If there is more than one element in the range, we can break the array into two pieces, find the maximum in each of the pieces, and then find the maximum of the maxima.

2. Methods like maxInRange can be awkward to use. To find the largest element in an array, we have to provide a range that includes the entire array.

double max = maxInRange(array, 0, a.length-1);


Write a method called max that takes an array as a parameter and that uses maxInRange to find and return the largest value. Methods like max are sometimes called wrapper methods because they provide a layer of abstraction around an awkward method and make it easier to use. The method that actually performs the computation is called the helper method.

3. Write a recursive version of find using the wrapper-helper pattern. find should take an array of integers and a target integer. It should return the index of the first location where the target integer appears in the array, or -1 if it does not appear.

### Exercise¶

One not-very-efficient way to sort the elements of an array is to find the largest element and swap it with the first element, then find the second-largest element and swap it with the second, and so on. This method is called a selection sort (see Wikipedia).
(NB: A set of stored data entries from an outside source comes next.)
-- pv_equiv track=rewrite | github.com/YanaHontarenko/GeekHub-homework | hw1/3.py | findMaxGist
-- ===== SOURCE A (Python) =====
-- def findMaxGist(gist):
--     result = []
--     for i in range(0, len(gist)):
--         result.append(gist[i])
--         for j in range(i + 1, len(gist)):
--             if gist[i] <= gist[j]:
--                 result[i] = result[i] + gist[i]
--             else:
--                 break
--     return result
-- ===== SOURCE B (Python) =====
-- def findMaxGist(gist):
--     n = len(gist)
--     cnt = [0] * n
--     for i in range(n - 1, -1, -1):
--         j = i + 1
--         while j < n and gist[j] >= gist[i]:
--             j += cnt[j] + 1
--         cnt[i] = j - i - 1
--     return [gist[i] * (cnt[i] + 1) for i in range(n)]
-- ===== Notes on version B (the rewrite author's own statement) =====
-- stated objective: faster
-- what changed: Replaced A's per-index rescan of the following elements by a single right-to-left pass that builds a jump-pointer count table (cnt[i] = length of the run of elements >= gist[i] after i, computed by hopping over already-computed runs), then maps gist[i]*(cnt[i]+1).
import Mathlib
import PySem

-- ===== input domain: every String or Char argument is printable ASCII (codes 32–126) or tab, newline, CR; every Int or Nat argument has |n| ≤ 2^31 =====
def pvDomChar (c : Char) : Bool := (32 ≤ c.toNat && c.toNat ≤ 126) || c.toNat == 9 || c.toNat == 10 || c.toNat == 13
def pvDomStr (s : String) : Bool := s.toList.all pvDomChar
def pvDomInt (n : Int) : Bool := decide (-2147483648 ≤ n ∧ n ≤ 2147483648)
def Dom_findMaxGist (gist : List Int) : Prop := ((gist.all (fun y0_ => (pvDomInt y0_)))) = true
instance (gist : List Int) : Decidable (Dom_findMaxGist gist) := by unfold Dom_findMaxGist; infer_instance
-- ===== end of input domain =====

-- B replaces A's quadratic per-index rescans by a right-to-left jump-pointer (next-smaller run) count table; objective: faster.

-- ===== PORT A =====
-- A's inner j-loop: starting from result[i] = gist[i], keep adding gist[i] while gist[i] <= gist[j], break otherwise.
def findMaxGistInner (g : List Int) (x : Int) (acc : Int) (j : Nat) : Int :=
  if _ : j < g.length then
    if x ≤ g.getD j 0 then findMaxGistInner g x (acc + x) (j + 1) else acc
  else acc
termination_by g.length - j

def findMaxGist (gist : List Int) : List Int :=
  (List.range gist.length).foldl
    (fun result i => result ++ [findMaxGistInner gist (gist.getD i 0) (gist.getD i 0) (i + 1)]) []

-- ===== PORT B =====
-- B's inner while-loop: j += cnt[j] + 1 while j < n and gist[j] >= gist[i]; cnts holds cnt for indices i+1..n-1
-- (cnt[j] = cnts[j-i-1]); counts are nonnegative, so kept as Nat; fuel = n suffices since j strictly increases.
def findMaxGistJump (g : List Int) (i : Nat) (x : Int) (cnts : List Nat) (j : Nat) : Nat → Nat
  | 0 => j
  | fuel + 1 =>
    if j < g.length ∧ x ≤ g.getD j 0 then
      findMaxGistJump g i x cnts (j + cnts.getD (j - i - 1) 0 + 1) fuel
    else j

-- the right-to-left loop over i = n-1 .. 0; buildCnts g k = [cnt[n-k], …, cnt[n-1]]
def findMaxGistCnts (g : List Int) : Nat → List Nat
  | 0 => []
  | k + 1 =>
    let i := g.length - (k + 1)
    let rest := findMaxGistCnts g k
    (findMaxGistJump g i (g.getD i 0) rest (i + 1) g.length - i - 1) :: rest

def findMaxGist_alt (gist : List Int) : List Int :=
  let cnt := findMaxGistCnts gist gist.length
  (List.range gist.length).map (fun i => gist.getD i 0 * ((cnt.getD i 0 : Int) + 1))

-- ===== PRECONDITION & SPEC =====
def Spec_findMaxGist (gist : List Int) (out : List Int) : Prop := out = findMaxGist_alt gist
instance (gist : List Int) (out : List Int) : Decidable (Spec_findMaxGist gist out) := by unfold Spec_findMaxGist; infer_instance

-- ===== CLAIM (what is proved, stated in full; the proofs are below) =====
def Claim_equal_findMaxGist : Prop := ∀ (gist : List Int), Dom_findMaxGist gist → Spec_findMaxGist gist (findMaxGist gist)

-- ===== LEMMAS AND PROOFS =====

-- length of the run of elements ≥ x in g starting at index j
def pvTwLen (g : List Int) (x : Int) (j : Nat) : Nat :=
  ((g.drop j).takeWhile (fun v => decide (x ≤ v))).length

-- the intended count for index i
def pvLc (g : List Int) (i : Nat) : Nat := pvTwLen g (g.getD i 0) (i + 1)

theorem pvTwLen_le (g : List Int) (x : Int) (j : Nat) : pvTwLen g x j ≤ g.length - j := by
  have := List.IsPrefix.length_le (List.takeWhile_prefix (l := g.drop j) (fun v => decide (x ≤ v)))
  simpa [pvTwLen] using this

theorem pvTw_elem (p : Int → Bool) (l : List Int) (k : Nat)
    (hk : k < (l.takeWhile p).length) : p (l.getD k 0) = true := by
  have hpref : (l.takeWhile p) <+: l := List.takeWhile_prefix p
  have hlen : k < l.length := lt_of_lt_of_le hk (List.IsPrefix.length_le hpref)
  have : l[k] = (l.takeWhile p)[k] := (List.IsPrefix.getElem hpref hk).symm
  have hmem : (l.takeWhile p)[k] ∈ l.takeWhile p := List.getElem_mem hk
  have := List.mem_takeWhile_imp hmem
  simp [hlen, ‹l[k] = _›, this]

theorem pvTw_split (p : Int → Bool) (m : Nat) (l : List Int)
    (hm : m ≤ l.length) (hall : ∀ k, k < m → p (l.getD k 0) = true) :
    (l.takeWhile p).length = m + ((l.drop m).takeWhile p).length := by
  induction m generalizing l with
  | zero => simp
  | succ m ih =>
    cases l with
    | nil => simp at hm
    | cons a t =>
      have ha : p a = true := by simpa using hall 0 (Nat.succ_pos m)
      have : (t.takeWhile p).length = m + ((t.drop m).takeWhile p).length := by
        refine ih t (by simpa using hm) ?_
        intro k hk
        simpa using hall (k + 1) (by omega)
      simp [ha, this]
      omega

theorem pvInner_eq (g : List Int) (x : Int) :
    ∀ d j acc, g.length - j ≤ d → findMaxGistInner g x acc j = acc + x * (pvTwLen g x j : Int) := by
  intro d
  induction d with
  | zero =>
    intro j acc hd
    rw [findMaxGistInner, dif_neg (by omega)]
    have : g.drop j = [] := List.drop_eq_nil_of_le (by omega)
    simp [pvTwLen, this]
  | succ d ih =>
    intro j acc hd
    rw [findMaxGistInner]
    by_cases hj : j < g.length
    · have hdrop : g.drop j = g[j] :: g.drop (j + 1) := List.drop_eq_getElem_cons hj
      by_cases hx : x ≤ g.getD j 0
      · rw [dif_pos hj, if_pos hx]
        rw [ih (j + 1) (acc + x) (by omega)]
        have hxg : x ≤ g[j] := by simpa [List.getD_eq_getElem, hj] using hx
        have : pvTwLen g x j = pvTwLen g x (j + 1) + 1 := by
          unfold pvTwLen
          rw [hdrop, List.takeWhile_cons, if_pos (by simpa using hxg)]
          simp
        rw [this]; push_cast; ring
      · rw [dif_pos hj, if_neg hx]
        have hxg : ¬ x ≤ g[j] := fun h => hx (by simpa [List.getD_eq_getElem, hj] using h)
        have : pvTwLen g x j = 0 := by
          unfold pvTwLen
          rw [hdrop, List.takeWhile_cons, if_neg (by simpa using hxg)]
          simp
        simp [this]
    · rw [dif_neg hj]
      have : g.drop j = [] := List.drop_eq_nil_of_le (by omega)
      simp [pvTwLen, this]

theorem pvJump_eq (g : List Int) (i : Nat) (x : Int) (cnts : List Nat)
    (hlen : cnts.length = g.length - (i + 1))
    (hc : ∀ m, m < cnts.length → cnts.getD m 0 = pvLc g (i + 1 + m)) :
    ∀ fuel j, i < j → g.length - j ≤ fuel →
      findMaxGistJump g i x cnts j fuel = j + pvTwLen g x j := by
  intro fuel
  induction fuel with
  | zero =>
    intro j hij hd
    have : g.drop j = [] := List.drop_eq_nil_of_le (by omega)
    simp [findMaxGistJump, pvTwLen, this]
  | succ fuel ih =>
    intro j hij hd
    rw [findMaxGistJump]
    by_cases h : j < g.length ∧ x ≤ g.getD j 0
    · obtain ⟨hj, hx⟩ := h
      rw [if_pos ⟨hj, hx⟩]
      have hdrop : g.drop j = g[j] :: g.drop (j + 1) := List.drop_eq_getElem_cons hj
      have hxg : x ≤ g[j] := by simpa [List.getD_eq_getElem, hj] using hx
      -- the stored count at j is the run length starting at j+1 for threshold g[j]
      have hm : j - i - 1 < cnts.length := by omega
      have hcj : cnts.getD (j - i - 1) 0 = pvTwLen g g[j] (j + 1) := by
        have := hc (j - i - 1) hm
        have he : i + 1 + (j - i - 1) = j := by omega
        rw [he] at this
        simpa [pvLc, List.getD_eq_getElem, hj] using this
      set c := cnts.getD (j - i - 1) 0 with hcdef
      have hcle : c ≤ g.length - (j + 1) := hcj ▸ pvTwLen_le g g[j] (j + 1)
      rw [ih (j + c + 1) (by omega) (by omega)]
      -- split the run at j into its first c+1 elements (all ≥ x) and the rest
      have hsplit : pvTwLen g x j = (c + 1) + pvTwLen g x (j + c + 1) := by
        unfold pvTwLen
        have hall : ∀ k, k < c + 1 → (decide (x ≤ (g.drop j).getD k 0)) = true := by
          intro k hk
          cases k with
          | zero =>
            rw [hdrop, List.getD_cons_zero]
            exact decide_eq_true hxg
          | succ k =>
            have hk' : k < ((g.drop (j + 1)).takeWhile (fun v => decide (g[j] ≤ v))).length := by
              have : c = pvTwLen g g[j] (j + 1) := hcj
              unfold pvTwLen at this
              omega
            have := pvTw_elem (fun v => decide (g[j] ≤ v)) (g.drop (j + 1)) k hk'
            have hle : g[j] ≤ (g.drop (j + 1)).getD k 0 := by simpa using this
            rw [hdrop, List.getD_cons_succ]
            exact decide_eq_true (le_trans hxg hle)
        have hmle : c + 1 ≤ (g.drop j).length := by simp; omega
        rw [pvTw_split (fun v => decide (x ≤ v)) (c + 1) (g.drop j) hmle hall]
        rw [List.drop_drop]
        have he : j + (c + 1) = j + c + 1 := by omega
        rw [he]
      rw [hsplit]
      omega
    · rw [if_neg h]
      by_cases hj : j < g.length
      · have hx : ¬ x ≤ g.getD j 0 := fun hx => h ⟨hj, hx⟩
        have hdrop : g.drop j = g[j] :: g.drop (j + 1) := List.drop_eq_getElem_cons hj
        have hxg : ¬ x ≤ g[j] := fun hle => hx (by simpa [List.getD_eq_getElem, hj] using hle)
        have : pvTwLen g x j = 0 := by
          unfold pvTwLen
          rw [hdrop, List.takeWhile_cons, if_neg (by simpa using hxg)]
          simp
        simp [this]
      · have : g.drop j = [] := List.drop_eq_nil_of_le (by omega)
        simp [pvTwLen, this]

theorem pvCnts_spec (g : List Int) :
    ∀ k, k ≤ g.length →
      (findMaxGistCnts g k).length = k ∧
      ∀ m, m < k → (findMaxGistCnts g k).getD m 0 = pvLc g (g.length - k + m) := by
  intro k
  induction k with
  | zero => intro _; simp [findMaxGistCnts]
  | succ k ih =>
    intro hk
    obtain ⟨hl, hr⟩ := ih (by omega)
    rw [findMaxGistCnts]
    set i := g.length - (k + 1) with hidef
    have hi1 : i + 1 = g.length - k := by omega
    have hJ : findMaxGistJump g i (g.getD i 0) (findMaxGistCnts g k) (i + 1) g.length
        = (i + 1) + pvTwLen g (g.getD i 0) (i + 1) := by
      apply pvJump_eq g i (g.getD i 0) (findMaxGistCnts g k) (by omega) _ g.length (i + 1)
        (by omega) (by omega)
      intro m hm
      rw [hl] at hm
      have := hr m hm
      have he : g.length - k + m = i + 1 + m := by omega
      rw [he] at this
      exact this
    constructor
    · simp [hl]
    · intro m hm
      cases m with
      | zero =>
        simp only [Nat.add_zero, List.getD_cons_zero, hJ, pvLc]
        omega
      | succ m =>
        simp only [List.getD_cons_succ]
        have := hr m (by omega)
        have he : g.length - k + m = g.length - (k + 1) + (m + 1) := by omega
        rw [he] at this
        exact this

theorem pvA_eq_map (g : List Int) :
    findMaxGist g = (List.range g.length).map (fun i => g.getD i 0 * ((pvLc g i : Int) + 1)) := by
  unfold findMaxGist
  rw [PySem.List.foldl_append_singleton_eq_map]
  rw [List.nil_append]
  apply List.map_congr_left
  intro i hi
  rw [pvInner_eq g (g.getD i 0) g.length (i + 1) (g.getD i 0) (by omega)]
  unfold pvLc
  ring

-- ===== VERDICT (by name: the statement is the Claim_ definition above) =====
theorem findMaxGist_spec : Claim_equal_findMaxGist := by
  intro g _
  show findMaxGist g = findMaxGist_alt g
  rw [pvA_eq_map]
  have hs := pvCnts_spec g g.length (le_refl _)
  unfold findMaxGist_alt
  apply List.map_congr_left
  intro i hi
  have hi' : i < g.length := List.mem_range.mp hi
  have := hs.2 i hi'
  simp only [Nat.sub_self, Nat.zero_add] at this
  rw [this]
1. Write a method called indexOfMaxInRange that takes an array of integers, finds the largest element in the given range, and returns its index. You can modify your recursive version of maxInRange or you can write an iterative version from scratch.
2. Write a method called swapElement that takes an array of integers and two indices, and that swaps the elements at the given indices.
3. Write a method called selectionSort that takes an array of integers and that uses indexOfMaxInRange and swapElement to sort the array from largest to smallest.

### Exercise¶

Write a method called letterHist that takes a String as a parameter and that returns a histogram of the letters in the String. The zeroeth element of the histogram should contain the number of a’s in the String (upper and lower case); the 25th element should contain the number of z’s. Your solution should only traverse the String once.

### Exercise¶

A word is said to be a “doubloon” if every letter that appears in the word appears exactly twice. For example, the following are all the doubloons I found in my dictionary.

Abba, Anna, appall, appearer, appeases, arraigning, beriberi, bilabial, boob, Caucasus, coco, Dada, deed, Emmett, Hannah, horseshoer, intestines, Isis, mama, Mimi, murmur, noon, Otto, papa, peep, reappear, redder, sees, Shanghaiings, Toto

Write a method called isDoubloon that returns true if the given word is a doubloon and false otherwise.

### Exercise¶

Two words are anagrams if they contain the same letters (and the same number of each letter). For example, “stop” is an anagram of “pots” and “allen downey” is an anagram of “well annoyed.”

Write a method that takes two Strings and returns true if the Strings are anagrams of each other.

Optional challenge: read the letters of the Strings only once.

### Exercise¶

In Scrabble each player has a set of tiles with letters on them, and the object of the game is to use those letters to spell words. The scoring system is complicated, but longer words are usually worth more than shorter words.

Imagine you are given your set of tiles as a String, like "quijibo" and you are given another String to test, like "jib". Write a method called canSpell that takes two Strings and returns true if the set of tiles can be used to spell the word. You might have more than one tile with the same letter, but you can only use each tile once.

Optional challenge: read the letters of the Strings only once.

### Exercise¶

In real Scrabble, there are some blank tiles that can be used as wild cards; that is, a blank tile can be used to represent any letter.

Think of an algorithm for canSpell that deals with wild cards. Don’t get bogged down in details of implementation like how to represent wild cards. Just describe the algorithm, using English, pseudocode, or Java.